1Laboratory of Cellular and Molecular Biology, Instituto de Investigación Sanitaria La Fe, Valencia, Spain

2Pediatric Oncology Unit, Hospital Universitario y Politécnico La Fe, València, Spain

3Precision Oncology Unit, Instituto de Investigación Sanitaria La Fe, Valencia, Spain

4Biostatistics Unit, Instituto de Investigación Sanitaria La Fe, Valencia, Spain

5Department of Genetics, Physical Anthropology and Animal Physiology, University of the Basque Country, Leioa, Spain

6Achucarro Basque Center for Neuroscience, Bizkaia Science and Technology Park, Zamudio, Spain

7IKERBASQUE, Basque Foundation for Science, Bilbao, Spain

Correspondence to:

Jaime Font de Mora, email: [email protected]

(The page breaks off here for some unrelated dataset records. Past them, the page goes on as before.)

-- pv_equiv track=rewrite | github.com/tindalh/adub | importers/eiaImporter.py | getSeriesString
-- ===== SOURCE A (Python) =====
-- def getSeriesString(series, isSQL=False):
--     """
--         Assumes series is a list of series dicts
--         Returns a ; joined string of up to 100 series ids
--     """
--     countSeries = 0
--     stringSeriesIds = ''
--     for i in range(len(series)):
--
--         countSeries += 1
--         if(not isSQL):
--             stringSeriesIds += series[i]['series_id'] + ';'
--         else:
--             stringSeriesIds += "'" + series[i]['series_id'] + "',"
--
--         if(countSeries == 100 or i == len(series) - 1):
--             yield stringSeriesIds[:-1]
--
--             countSeries = 0
--             stringSeriesIds = ''
-- ===== SOURCE B (Python) =====
-- def getSeriesString(series, isSQL=False):
--     """Chunk into groups of 100 and join ids directly (no counter, no trailing-char trim)."""
--     for start in range(0, len(series), 100):
--         chunk = series[start:start + 100]
--         if isSQL:
--             yield ",".join("'" + s['series_id'] + "'" for s in chunk)
--         else:
--             yield ";".join(s['series_id'] for s in chunk)
-- ===== Notes on version B (the rewrite author's own statement) =====
-- stated objective: simpler
-- what changed: Replaced the per-element counter/accumulator loop with its boundary test and trailing-character trim by iteration over 100-sized slices, each yielded as a single join.
import Mathlib
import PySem

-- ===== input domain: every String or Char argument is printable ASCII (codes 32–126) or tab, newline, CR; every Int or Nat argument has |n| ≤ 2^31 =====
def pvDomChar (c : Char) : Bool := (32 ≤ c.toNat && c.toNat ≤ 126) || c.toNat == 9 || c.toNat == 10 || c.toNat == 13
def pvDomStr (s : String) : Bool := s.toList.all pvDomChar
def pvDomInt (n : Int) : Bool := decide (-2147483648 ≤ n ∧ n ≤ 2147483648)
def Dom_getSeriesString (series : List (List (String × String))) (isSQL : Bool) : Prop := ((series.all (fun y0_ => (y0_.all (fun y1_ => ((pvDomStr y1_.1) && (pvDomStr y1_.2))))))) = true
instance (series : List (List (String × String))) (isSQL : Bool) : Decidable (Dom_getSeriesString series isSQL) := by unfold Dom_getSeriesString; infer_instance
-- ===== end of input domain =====

-- B chunks the list into slices of 100 and yields one join per chunk, replacing A's
-- counter, boundary test and trailing-character trim; equivalence of RETURN values only.

-- ===== PORT A =====
-- series[i]['series_id']  (first match in the association list; none = KeyError, excluded by Pre_)
def pvId (d : List (String × String)) : String :=
  ((PySem.Dict.mk d).get? "series_id").getD ""

-- the for-loop of A: state = (countSeries, stringSeriesIds); 'i == len(series)-1' is 'rest is empty'
def pvALoop (isSQL : Bool) : List (List (String × String)) → Int → String → List String
  | [], _, _ => []
  | d :: rest, countSeries, stringSeriesIds =>
    let countSeries := countSeries + 1
    let stringSeriesIds :=
      if !isSQL then stringSeriesIds ++ pvId d ++ ";"
      else stringSeriesIds ++ "'" ++ pvId d ++ "',"
    if countSeries == 100 || rest.isEmpty then
      PySem.Str.slice stringSeriesIds none (some (-1)) :: pvALoop isSQL rest 0 ""
    else pvALoop isSQL rest countSeries stringSeriesIds

def getSeriesString (series : List (List (String × String))) (isSQL : Bool) : List String :=
  pvALoop isSQL series 0 ""

-- ===== PORT B =====
-- one yielded chunk string: the join over the chunk's ids
def pvBChunk (isSQL : Bool) (chunk : List (List (String × String))) : String :=
  if isSQL then PySem.Str.join "," (chunk.map (fun s => "'" ++ pvId s ++ "'"))
  else PySem.Str.join ";" (chunk.map (fun s => pvId s))

-- 'for start in range(0, len(series), 100)' with chunk = series[start:start+100]
def getSeriesString_alt (series : List (List (String × String))) (isSQL : Bool) : List String :=
  if h : series = [] then []
  else pvBChunk isSQL (series.take 100) :: getSeriesString_alt (series.drop 100) isSQL
termination_by series.length
decreasing_by
  simp only [List.length_drop]
  have : series.length ≠ 0 := fun hl => h (List.eq_nil_of_length_eq_zero hl)
  omega

-- ===== PRECONDITION & SPEC =====
-- Pre_ excludes exactly the inputs where A raises KeyError: a dict without the 'series_id' key.
def Pre_getSeriesString (series : List (List (String × String))) (isSQL : Bool) : Prop :=
  ∀ d ∈ series, (PySem.Dict.mk d).contains "series_id" = true
instance (series : List (List (String × String))) (isSQL : Bool) : Decidable (Pre_getSeriesString series isSQL) := by unfold Pre_getSeriesString; infer_instance

def pvWitness_getSeriesString : (List (List (String × String))) × Bool :=
  ([[("series_id", "ELEC.GEN")], [("series_id", "PET.X")]], false)

def Spec_getSeriesString (series : List (List (String × String))) (isSQL : Bool) (out : List String) : Prop := out = getSeriesString_alt series isSQL
instance (series : List (List (String × String))) (isSQL : Bool) (out : List String) : Decidable (Spec_getSeriesString series isSQL out) := by unfold Spec_getSeriesString; infer_instance

-- ===== CLAIM (what is proved, stated in full; the proofs are below) =====
def Claim_equal_getSeriesString : Prop := ∀ (series : List (List (String × String))) (isSQL : Bool), Dom_getSeriesString series isSQL → Pre_getSeriesString series isSQL → Spec_getSeriesString series isSQL (getSeriesString series isSQL)

-- ===== LEMMAS AND PROOFS =====

-- the separator-terminated piece A appends per element, and its concatenation over a list
def pvTerm (isSQL : Bool) (d : List (String × String)) : String :=
  if !isSQL then pvId d ++ ";" else "'" ++ pvId d ++ "',"

def pvCat (isSQL : Bool) (l : List (List (String × String))) : String :=
  l.foldr (fun d r => pvTerm isSQL d ++ r) ""

theorem pvCat_nil (isSQL : Bool) : pvCat isSQL [] = "" := rfl

theorem pvCat_cons (isSQL : Bool) (d : List (String × String)) (l : List (List (String × String))) :
    pvCat isSQL (d :: l) = pvTerm isSQL d ++ pvCat isSQL l := rfl

-- list-of-chars form: concat of sep-terminated pieces = join ++ [sep], for a nonempty list
theorem pvJoinChars (sep : Char) (xs : List (List Char)) (h : xs ≠ []) :
    (xs.map (· ++ [sep])).foldr (· ++ ·) [] = PySem.Chars.join [sep] xs ++ [sep] := by
  induction xs with
  | nil => exact absurd rfl h
  | cons x rest ih =>
    cases rest with
    | nil => simp [PySem.Chars.join_singleton]
    | cons y ys =>
      rw [List.map_cons, List.foldr_cons, ih (by simp), PySem.Chars.join_cons_cons]
      simp

-- the join-side view of a term: its id piece and the separator character
def pvPiece (isSQL : Bool) (d : List (String × String)) : String :=
  if isSQL then "'" ++ pvId d ++ "'" else pvId d

def pvSep (isSQL : Bool) : Char := if isSQL then ',' else ';'

theorem pvTerm_toList (isSQL : Bool) (d : List (String × String)) :
    (pvTerm isSQL d).toList = (pvPiece isSQL d).toList ++ [pvSep isSQL] := by
  cases isSQL <;> simp [pvTerm, pvPiece, pvSep, String.toList_append]

theorem pvCat_toList (isSQL : Bool) (chunk : List (List (String × String))) :
    (pvCat isSQL chunk).toList =
      ((chunk.map (fun d => (pvPiece isSQL d).toList)).map (· ++ [pvSep isSQL])).foldr (· ++ ·) [] := by
  induction chunk with
  | nil => rfl
  | cons d l ih =>
    simp only [pvCat_cons, List.map_cons, List.foldr_cons, String.toList_append, ih, pvTerm_toList]

-- the core bridge: A's accumulator for one full chunk, last character trimmed, is B's join
theorem pvChunk_eq (isSQL : Bool) (chunk : List (List (String × String))) (h : chunk ≠ []) :
    PySem.Str.slice (pvCat isSQL chunk) none (some (-1)) = pvBChunk isSQL chunk := by
  apply String.toList_inj.mp
  rw [PySem.Str.slice_to_neg_one, pvCat_toList,
    pvJoinChars _ _ (by simpa using h), List.dropLast_concat]
  cases isSQL <;>
    simp [pvBChunk, PySem.Str.toList_join, pvPiece, pvSep, List.map_map, Function.comp_def,
      String.toList_append]

-- the loop invariant: with k items left in the current chunk (0 < k ≤ 100) and acc accumulated
theorem pvALoop_inner (isSQL : Bool) :
    ∀ (l : List (List (String × String))) (k : Nat) (acc : String), 0 < k → k ≤ 100 → l ≠ [] →
      pvALoop isSQL l (100 - (k : Int)) acc =
        PySem.Str.slice (acc ++ pvCat isSQL (l.take k)) none (some (-1)) :: pvALoop isSQL (l.drop k) 0 "" := by
  intro l
  induction l with
  | nil => intro k acc _ _ h; exact absurd rfl h
  | cons d rest ih =>
    intro k acc hk0 hk100 _
    obtain ⟨m, rfl⟩ : ∃ m, k = m + 1 := ⟨k - 1, by omega⟩
    by_cases hm : m = 0
    · subst hm
      simp [pvALoop, pvCat_cons, pvCat_nil, pvTerm]
      cases isSQL <;> simp [String.append_assoc]
    · by_cases hre : rest = []
      · subst hre
        simp [pvALoop, pvCat_cons, pvCat_nil, pvTerm, List.take_succ_cons]
        cases isSQL <;> simp [String.append_assoc]
      · have hcond : ((100 - ((m + 1 : Nat) : Int) + 1 == 100) || rest.isEmpty) = false := by
          have : rest.isEmpty = false := by simpa [List.isEmpty_iff] using hre
          simp only [this, Bool.or_false, beq_eq_false_iff_ne, ne_eq]
          omega
        simp only [pvALoop, hcond, Bool.false_eq_true, if_false]
        have hcast : (100 - ((m + 1 : Nat) : Int) + 1) = 100 - ((m : Nat) : Int) := by push_cast; ring
        rw [hcast]
        rw [ih m _ (by omega) (by omega) hre]
        simp only [List.take_succ_cons, List.drop_succ_cons, pvCat_cons]
        congr 2
        cases isSQL <;> simp [pvTerm, String.append_assoc]

theorem pvA_eq_B (isSQL : Bool) (l : List (List (String × String))) :
    pvALoop isSQL l 0 "" = getSeriesString_alt l isSQL := by
  generalize hn : l.length = n
  induction n using Nat.strong_induction_on generalizing l with
  | _ n ih =>
    rw [getSeriesString_alt]
    by_cases h : l = []
    · subst h; simp [pvALoop]
    · have h100 : pvALoop isSQL l ((100 : Int) - ((100 : Nat) : Int)) "" =
          PySem.Str.slice ("" ++ pvCat isSQL (l.take 100)) none (some (-1)) :: pvALoop isSQL (l.drop 100) 0 "" :=
        pvALoop_inner isSQL l 100 "" (by omega) (le_refl _) h
      have hlen : (l.drop 100).length < n := by
        subst hn
        have : l.length ≠ 0 := fun hl => h (List.eq_nil_of_length_eq_zero hl)
        simp [List.length_drop]; omega
      norm_num at h100
      rw [h100,
        pvChunk_eq isSQL (l.take 100) (by simp [h, List.take_eq_nil_iff]),
        ih _ hlen _ rfl]
      simp [h]

-- ===== VERDICT (by name: the statement is the Claim_ definition above) =====
theorem getSeriesString_spec : Claim_equal_getSeriesString := by
  intro series isSQL _ _
  unfold Spec_getSeriesString getSeriesString
  exact pvA_eq_B isSQL series
def pvRay (arr : List String) (R W dr dc r c : Int) : Char :=
  if _h : ¬(dr = 0 ∧ dc = 0) ∧ 0 ≤ r + dr ∧ r + dr < R ∧ 0 ≤ c + dc ∧ c + dc < W then
    let ch := pvCell arr (r + dr) (c + dc)
    if ch ≠ '.' then ch else pvRay arr R W dr dc (r + dr) (c + dc)
  else '.'
termination_by pvMsr R W dr dc r c
decreasing_by exact pvMsr_lt R W dr dc r c _h.1 _h.2.1 _h.2.2.1 _h.2.2.2.1 _h.2.2.2.2

def pvRayK (arr : List String) (R W : Int) (k : Int × Int × Int × Int) : Char :=
  pvRay arr R W k.1 k.2.1 k.2.2.1 k.2.2.2

def pvInv (arr : List String) (R W : Int)
    (m : PySem.Dict (Int × Int × Int × Int) Char) : Prop :=
  ∀ k v, m.get? k = some v → v = pvRayK arr R W k

theorem pvSightWhile_stuck (arr : List String) (R W dr dc : Int) (f : Nat) (nb : Char)
    (loc : Int × Int) (h : nb ≠ '.') : pvSightWhile arr R W dr dc f nb loc = nb := by
  cases f <;> simp [pvSightWhile, h]

theorem pvSightWhile_eq_ray (arr : List String) (R W dr dc : Int)
    (hd : ¬(dr = 0 ∧ dc = 0)) :
    ∀ (f : Nat) (r c : Int), pvMsr R W dr dc r c < f →
      pvSightWhile arr R W dr dc f '.' (r + dr, c + dc) = pvRay arr R W dr dc r c := by
  intro f
  induction f with
  | zero => intro r c h; exact absurd h (Nat.not_lt_zero _)
  | succ f ih =>
    intro r c h
    rw [pvRay]
    by_cases hb : 0 ≤ r + dr ∧ r + dr < R ∧ 0 ≤ c + dc ∧ c + dc < W
    · rw [dif_pos ⟨hd, hb⟩]
      simp only [pvSightWhile]
      rw [if_pos ⟨trivial, hb.1, hb.2.1, hb.2.2.1, hb.2.2.2⟩]
      by_cases hch : pvCell arr (r + dr) (c + dc) = '.'
      · rw [hch]
        rw [ih (r + dr) (c + dc)
          (by have := pvMsr_lt R W dr dc r c hd hb.1 hb.2.1 hb.2.2.1 hb.2.2.2; omega)]
        simp
      · rw [pvSightWhile_stuck arr R W dr dc f _ _ hch]
        simp [hch]
    · rw [dif_neg (by tauto)]
      simp only [pvSightWhile]
      rw [if_neg (by tauto)]

theorem pvWalk_eq_ray (arr : List String) (R W dr dc : Int)
    (hd : ¬(dr = 0 ∧ dc = 0)) :
    ∀ (f : Nat) (r c : Int) (memo : PySem.Dict (Int × Int × Int × Int) Char)
      (path : List (Int × Int × Int × Int)), pvInv arr R W memo → pvMsr R W dr dc r c < f →
      (pvWalk arr R W dr dc f r c memo path).1 = pvRay arr R W dr dc r c ∧
      ∃ ext, (pvWalk arr R W dr dc f r c memo path).2 = path ++ ext ∧
        ∀ k ∈ ext, pvRayK arr R W k = pvRay arr R W dr dc r c := by
  intro f
  induction f with
  | zero => intro r c memo path hm h; exact absurd h (Nat.not_lt_zero _)
  | succ f ih =>
    intro r c memo path hm h
    simp only [pvWalk]
    cases hget : memo.get? (dr, dc, r, c) with
    | some v =>
      refine ⟨?_, [], by simp, by simp⟩
      exact hm _ _ hget
    | none =>
      by_cases hb : 0 ≤ r + dr ∧ r + dr < R ∧ 0 ≤ c + dc ∧ c + dc < W
      · by_cases hch : pvCell arr (r + dr) (c + dc) = '.'
        · rw [if_pos hb, if_neg (by simpa using hch)]
          obtain ⟨h1, ext, h2, h3⟩ := ih (r + dr) (c + dc) memo (path ++ [(dr, dc, r, c)]) hm
            (by have := pvMsr_lt R W dr dc r c hd hb.1 hb.2.1 hb.2.2.1 hb.2.2.2; omega)
          have hray : pvRay arr R W dr dc r c = pvRay arr R W dr dc (r + dr) (c + dc) := by
            rw [pvRay, dif_pos ⟨hd, hb⟩]; simp [hch]
          refine ⟨by rw [h1, hray], (dr, dc, r, c) :: ext, by simpa using h2, ?_⟩
          intro k hk
          rcases List.mem_cons.mp hk with hk | hk
          · subst hk; exact rfl
          · rw [h3 k hk, hray]
        · rw [if_pos hb, if_pos (by simpa using hch)]
          have hray : pvRay arr R W dr dc r c = pvCell arr (r + dr) (c + dc) := by
            rw [pvRay, dif_pos ⟨hd, hb⟩]; simp [hch]
          refine ⟨hray.symm, [(dr, dc, r, c)], by simp, ?_⟩
          intro k hk
          rcases List.mem_singleton.mp hk with rfl
          exact rfl
      · rw [if_neg hb]
        have hray : pvRay arr R W dr dc r c = '.' := by
          rw [pvRay, dif_neg (by tauto)]
        refine ⟨hray.symm, [(dr, dc, r, c)], by simp, ?_⟩
        intro k hk
        rcases List.mem_singleton.mp hk with rfl
        exact rfl
-- pv_equiv track=rewrite | github.com/svillav/PDI_TUIA_2026 | PROBLEMA2.py | encontrar_lineas_1d
-- ===== SOURCE A (Python) =====
-- def encontrar_lineas_1d(arr, umbral):
--     centros = []
--     en_linea = False
--     inicio = 0
--     for i, val in enumerate(arr):
--         if val and not en_linea:
--             en_linea = True
--             inicio = i
--         elif not val and en_linea:
--             en_linea = False
--             centros.append((inicio + i) // 2)
--     if en_linea:
--         centros.append((inicio + len(arr)) // 2)
--     return centros
-- ===== SOURCE B (Python) =====
-- def encontrar_lineas_1d(arr, umbral):
--     # boundary detection: a run starts where a truthy follows a falsy, and
--     # ends (exclusive) after a truthy followed by a falsy; pair them up.
--     starts = [i for i, (v, p) in enumerate(zip(arr, [0] + arr)) if v and not p]
--     ends = [i + 1 for i, (v, q) in enumerate(zip(arr, arr[1:] + [0])) if v and not q]
--     return [(s + e) // 2 for s, e in zip(starts, ends)]
-- ===== Notes on version B (the rewrite author's own statement) =====
-- stated objective: alternative
-- what changed: B replaces A's sequential en_linea/inicio state machine by boundary detection: it zips the array with its two shifts to collect all run-start indices and all run-end indices in separate passes, then pairs them positionally to compute the centers.
import Mathlib
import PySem

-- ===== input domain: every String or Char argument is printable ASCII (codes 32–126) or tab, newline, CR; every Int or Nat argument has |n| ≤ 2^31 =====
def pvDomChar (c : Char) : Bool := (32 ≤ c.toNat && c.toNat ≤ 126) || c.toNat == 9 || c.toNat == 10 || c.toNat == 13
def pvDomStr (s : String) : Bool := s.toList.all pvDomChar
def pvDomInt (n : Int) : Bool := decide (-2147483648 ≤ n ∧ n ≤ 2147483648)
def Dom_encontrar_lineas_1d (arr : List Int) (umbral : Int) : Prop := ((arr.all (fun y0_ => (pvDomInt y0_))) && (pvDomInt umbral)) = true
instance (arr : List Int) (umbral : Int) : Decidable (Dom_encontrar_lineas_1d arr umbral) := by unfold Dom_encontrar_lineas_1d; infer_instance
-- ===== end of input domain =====

-- B replaces A's run state machine by boundary detection over shifted zips (alternative); return value only.


-- ===== PORT A =====
-- loop body of A: state = (centros, en_linea, inicio), element = (i, val)
def pvStepA (s : List Int × Bool × Int) (p : Int × Int) : List Int × Bool × Int :=
  if p.2 ≠ 0 ∧ s.2.1 = false then (s.1, true, p.1)
  else if p.2 = 0 ∧ s.2.1 = true then (s.1 ++ [PySem.Int.floordiv (s.2.2 + p.1) 2], false, s.2.2)
  else s

def encontrar_lineas_1d (arr : List Int) (umbral : Int) : List Int :=
  let st := (PySem.List.enumerate arr).foldl pvStepA ([], false, 0)
  if st.2.1 = true then st.1 ++ [PySem.Int.floordiv (st.2.2 + (arr.length : Int)) 2] else st.1

-- ===== PORT B =====
-- [i for i,(v,p) in enumerate(zip(arr, [0]+arr)) if v and not p]  (zip truncates to len(arr));
-- arr[1:] is arr.tail (PySem.List.slice_from_one, exact)
def encontrar_lineas_1d_alt (arr : List Int) (umbral : Int) : List Int :=
  let starts := ((PySem.List.enumerate (arr.zip (0 :: arr))).filter
      (fun q => decide (q.2.1 ≠ 0 ∧ q.2.2 = 0))).map (fun q => q.1)
  let ends := ((PySem.List.enumerate (arr.zip (arr.tail ++ [0]))).filter
      (fun q => decide (q.2.1 ≠ 0 ∧ q.2.2 = 0))).map (fun q => q.1 + 1)
  (starts.zip ends).map (fun p => PySem.Int.floordiv (p.1 + p.2) 2)

-- ===== PRECONDITION & SPEC =====
def Spec_encontrar_lineas_1d (arr : List Int) (umbral : Int) (out : List Int) : Prop := out = encontrar_lineas_1d_alt arr umbral
instance (arr : List Int) (umbral : Int) (out : List Int) : Decidable (Spec_encontrar_lineas_1d arr umbral out) := by unfold Spec_encontrar_lineas_1d; infer_instance

-- ===== CLAIM (what is proved, stated in full; the proofs are below) =====
def Claim_equal_encontrar_lineas_1d : Prop := ∀ (arr : List Int) (umbral : Int), Dom_encontrar_lineas_1d arr umbral → Spec_encontrar_lineas_1d arr umbral (encontrar_lineas_1d arr umbral)

-- ===== LEMMAS AND PROOFS =====
-- A's run on a suffix starting at absolute index j, from state (acc, b, s)
def pvRunA (arr : List Int) (j : Int) (acc : List Int) (b : Bool) (s : Int) : List Int :=
  let st := (PySem.List.enumerate arr j).foldl pvStepA (acc, b, s)
  if st.2.1 = true then st.1 ++ [PySem.Int.floordiv (st.2.2 + (j + (arr.length : Int))) 2] else st.1

-- run-start indices of arr beginning at index j, given previous element truthiness b
def pvStartsB : List Int → Bool → Int → List Int
  | [], _, _ => []
  | x :: xs, b, j =>
    if x ≠ 0 ∧ b = false then j :: pvStartsB xs (decide (x ≠ 0)) (j + 1)
    else pvStartsB xs (decide (x ≠ 0)) (j + 1)

-- run-end indices (exclusive) via the previous-element (trailing edge) formulation
def pvEndsPrev : List Int → Bool → Int → List Int
  | [], b, j => if b then [j] else []
  | x :: xs, b, j =>
    if x = 0 ∧ b = true then j :: pvEndsPrev xs false (j + 1)
    else pvEndsPrev xs (decide (x ≠ 0)) (j + 1)

-- run-end indices (exclusive) via the lookahead formulation B uses
def pvEndsLook : List Int → Int → List Int
  | [], _ => []
  | x :: xs, j =>
    if x ≠ 0 ∧ xs.headD 0 = 0 then (j + 1) :: pvEndsLook xs (j + 1)
    else pvEndsLook xs (j + 1)

lemma pvRunA_cons (x : Int) (xs : List Int) (j : Int) (acc : List Int) (b : Bool) (s : Int) :
    pvRunA (x :: xs) j acc b s =
      pvRunA xs (j + 1) (pvStepA (acc, b, s) (j, x)).1 (pvStepA (acc, b, s) (j, x)).2.1
        (pvStepA (acc, b, s) (j, x)).2.2 := by
  unfold pvRunA
  rw [PySem.List.enumerate_cons]
  simp only [List.foldl_cons]
  have h : (j + ((x :: xs).length : Int)) = (j + 1) + (xs.length : Int) := by
    push_cast [List.length_cons]; ring
  rw [h]

lemma pvMain : ∀ (arr : List Int) (j : Int) (acc : List Int) (b : Bool) (s : Int),
    pvRunA arr j acc b s =
      acc ++ ((((if b then [s] else []) ++ pvStartsB arr b j).zip (pvEndsPrev arr b j)).map
        (fun p => PySem.Int.floordiv (p.1 + p.2) 2)) := by
  intro arr
  induction arr with
  | nil =>
      intro j acc b s
      cases b <;> simp [pvRunA, pvStartsB, pvEndsPrev, PySem.List.enumerate_nil]
  | cons x xs ih =>
      intro j acc b s
      rw [pvRunA_cons]
      by_cases hx : x = 0
      · subst hx
        cases b
        · rw [show pvStepA (acc, false, s) (j, 0) = (acc, false, s) from by simp [pvStepA]]
          rw [ih]
          simp [pvStartsB, pvEndsPrev]
        · rw [show pvStepA (acc, true, s) (j, 0) =
              (acc ++ [PySem.Int.floordiv (s + j) 2], false, s) from by simp [pvStepA]]
          rw [ih]
          simp [pvStartsB, pvEndsPrev]
      · cases b
        · rw [show pvStepA (acc, false, s) (j, x) = (acc, true, j) from by simp [pvStepA, hx]]
          rw [ih]
          simp [pvStartsB, pvEndsPrev, hx]
        · rw [show pvStepA (acc, true, s) (j, x) = (acc, true, s) from by simp [pvStepA, hx]]
          rw [ih]
          simp [pvStartsB, pvEndsPrev, hx]

-- trailing-edge ends = lookahead ends (plus a pending head end when b holds)
lemma pvEndsEq : ∀ (arr : List Int) (b : Bool) (j : Int),
    pvEndsPrev arr b j =
      (if b = true ∧ arr.headD 0 = 0 then [j] else []) ++ pvEndsLook arr j := by
  intro arr
  induction arr with
  | nil => intro b j; cases b <;> simp [pvEndsPrev, pvEndsLook]
  | cons x xs ih =>
      intro b j
      by_cases hx : x = 0
      · subst hx
        cases b
        · simp [pvEndsPrev, pvEndsLook, ih]
        · simp [pvEndsPrev, pvEndsLook, ih]
      · cases b <;> simp [pvEndsPrev, pvEndsLook, hx, ih] <;> split <;> simp

-- B's first comprehension computes pvStartsB
lemma pvStartsEq : ∀ (arr : List Int) (p j : Int),
    ((PySem.List.enumerate (arr.zip (p :: arr)) j).filter
        (fun q => !decide (q.2.1 = 0) && decide (q.2.2 = 0))).map (fun q => q.1) =
      pvStartsB arr (decide (p ≠ 0)) j := by
  intro arr
  induction arr with
  | nil => intro p j; simp [pvStartsB, PySem.List.enumerate_nil]
  | cons x xs ih =>
      intro p j
      rw [show (x :: xs).zip (p :: x :: xs) = (x, p) :: xs.zip (x :: xs) from rfl]
      rw [PySem.List.enumerate_cons]
      by_cases hx : x = 0 <;> by_cases hp : p = 0 <;>
        simp [pvStartsB, hx, hp, ih x (j + 1), ih 0 (j + 1)]

-- B's second comprehension computes pvEndsLook
lemma pvEndsLookEq : ∀ (arr : List Int) (j : Int),
    ((PySem.List.enumerate (arr.zip (arr.tail ++ [0])) j).filter
        (fun q => !decide (q.2.1 = 0) && decide (q.2.2 = 0))).map (fun q => q.1 + 1) =
      pvEndsLook arr j := by
  intro arr
  induction arr with
  | nil => intro j; simp [pvEndsLook, PySem.List.enumerate_nil]
  | cons x xs ih =>
      intro j
      cases xs with
      | nil =>
          by_cases hx : x = 0 <;>
            simp [pvEndsLook, hx, PySem.List.enumerate_cons, PySem.List.enumerate_nil]
      | cons y ys =>
          rw [show (x :: y :: ys).zip ((x :: y :: ys).tail ++ [0]) =
              (x, y) :: (y :: ys).zip ((y :: ys).tail ++ [0]) from rfl]
          rw [PySem.List.enumerate_cons]
          have ih' := ih (j + 1)
          simp only [List.tail_cons] at ih'
          by_cases hx : x = 0 <;> by_cases hy : y = 0 <;>
            simp_all [pvEndsLook, List.headD]

-- ===== VERDICT (by name: the statement is the Claim_ definition above) =====
theorem encontrar_lineas_1d_spec : Claim_equal_encontrar_lineas_1d := by
  intro arr umbral _
  have h1 : encontrar_lineas_1d arr umbral = pvRunA arr 0 [] false 0 := by
    unfold encontrar_lineas_1d pvRunA
    norm_num
  unfold Spec_encontrar_lineas_1d
  rw [h1, pvMain]
  unfold encontrar_lineas_1d_alt
  simp only [ne_eq, Bool.decide_and, decide_not]
  rw [pvStartsEq arr 0, pvEndsLookEq arr]
  have hends := pvEndsEq arr false 0
  simp [hends]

Keywords: neuroblastoma, TIAM1, signaling networks, next generation sequencing

Received: June 04, 2016     Accepted: March 17, 2017     Published: April 03, 2017


Identification of tumor driver mutations is crucial for improving clinical outcome using a personalized approach to the treatment of cancer. Neuroblastoma is a tumor of the peripheral sympathetic nervous system for which only a few driver alterations have been described including MYCN amplification and ALK mutations. We assessed 106 primary neuroblastoma tumors by next generation sequencing using a customized amplicon-based gene panel. Our results reveal that genetic variants in TIAM1 gene associate with better clinical outcome, suggesting a role for these TIAM1 variants in preventing progression of this disease. The detected variants are located within the different domains of TIAM1 that signal to the upstream regulator RAS and downstream effector molecules MYC and RAC, which are all implicated in neuroblastoma etiology and progression. Clinical outcome was improved in tumors where a TIAM1 variant was present concomitantly with either ALK mutation or MYCN amplification. Given the function of these signaling molecules in cell survival, proliferation, differentiation and neurite outgrowth, our data suggest that the TIAM1-mediated network is essential to neuroblastoma and thus, inhibiting TIAM1 reflects a rational strategy for improving therapy efficacy in neuroblastoma.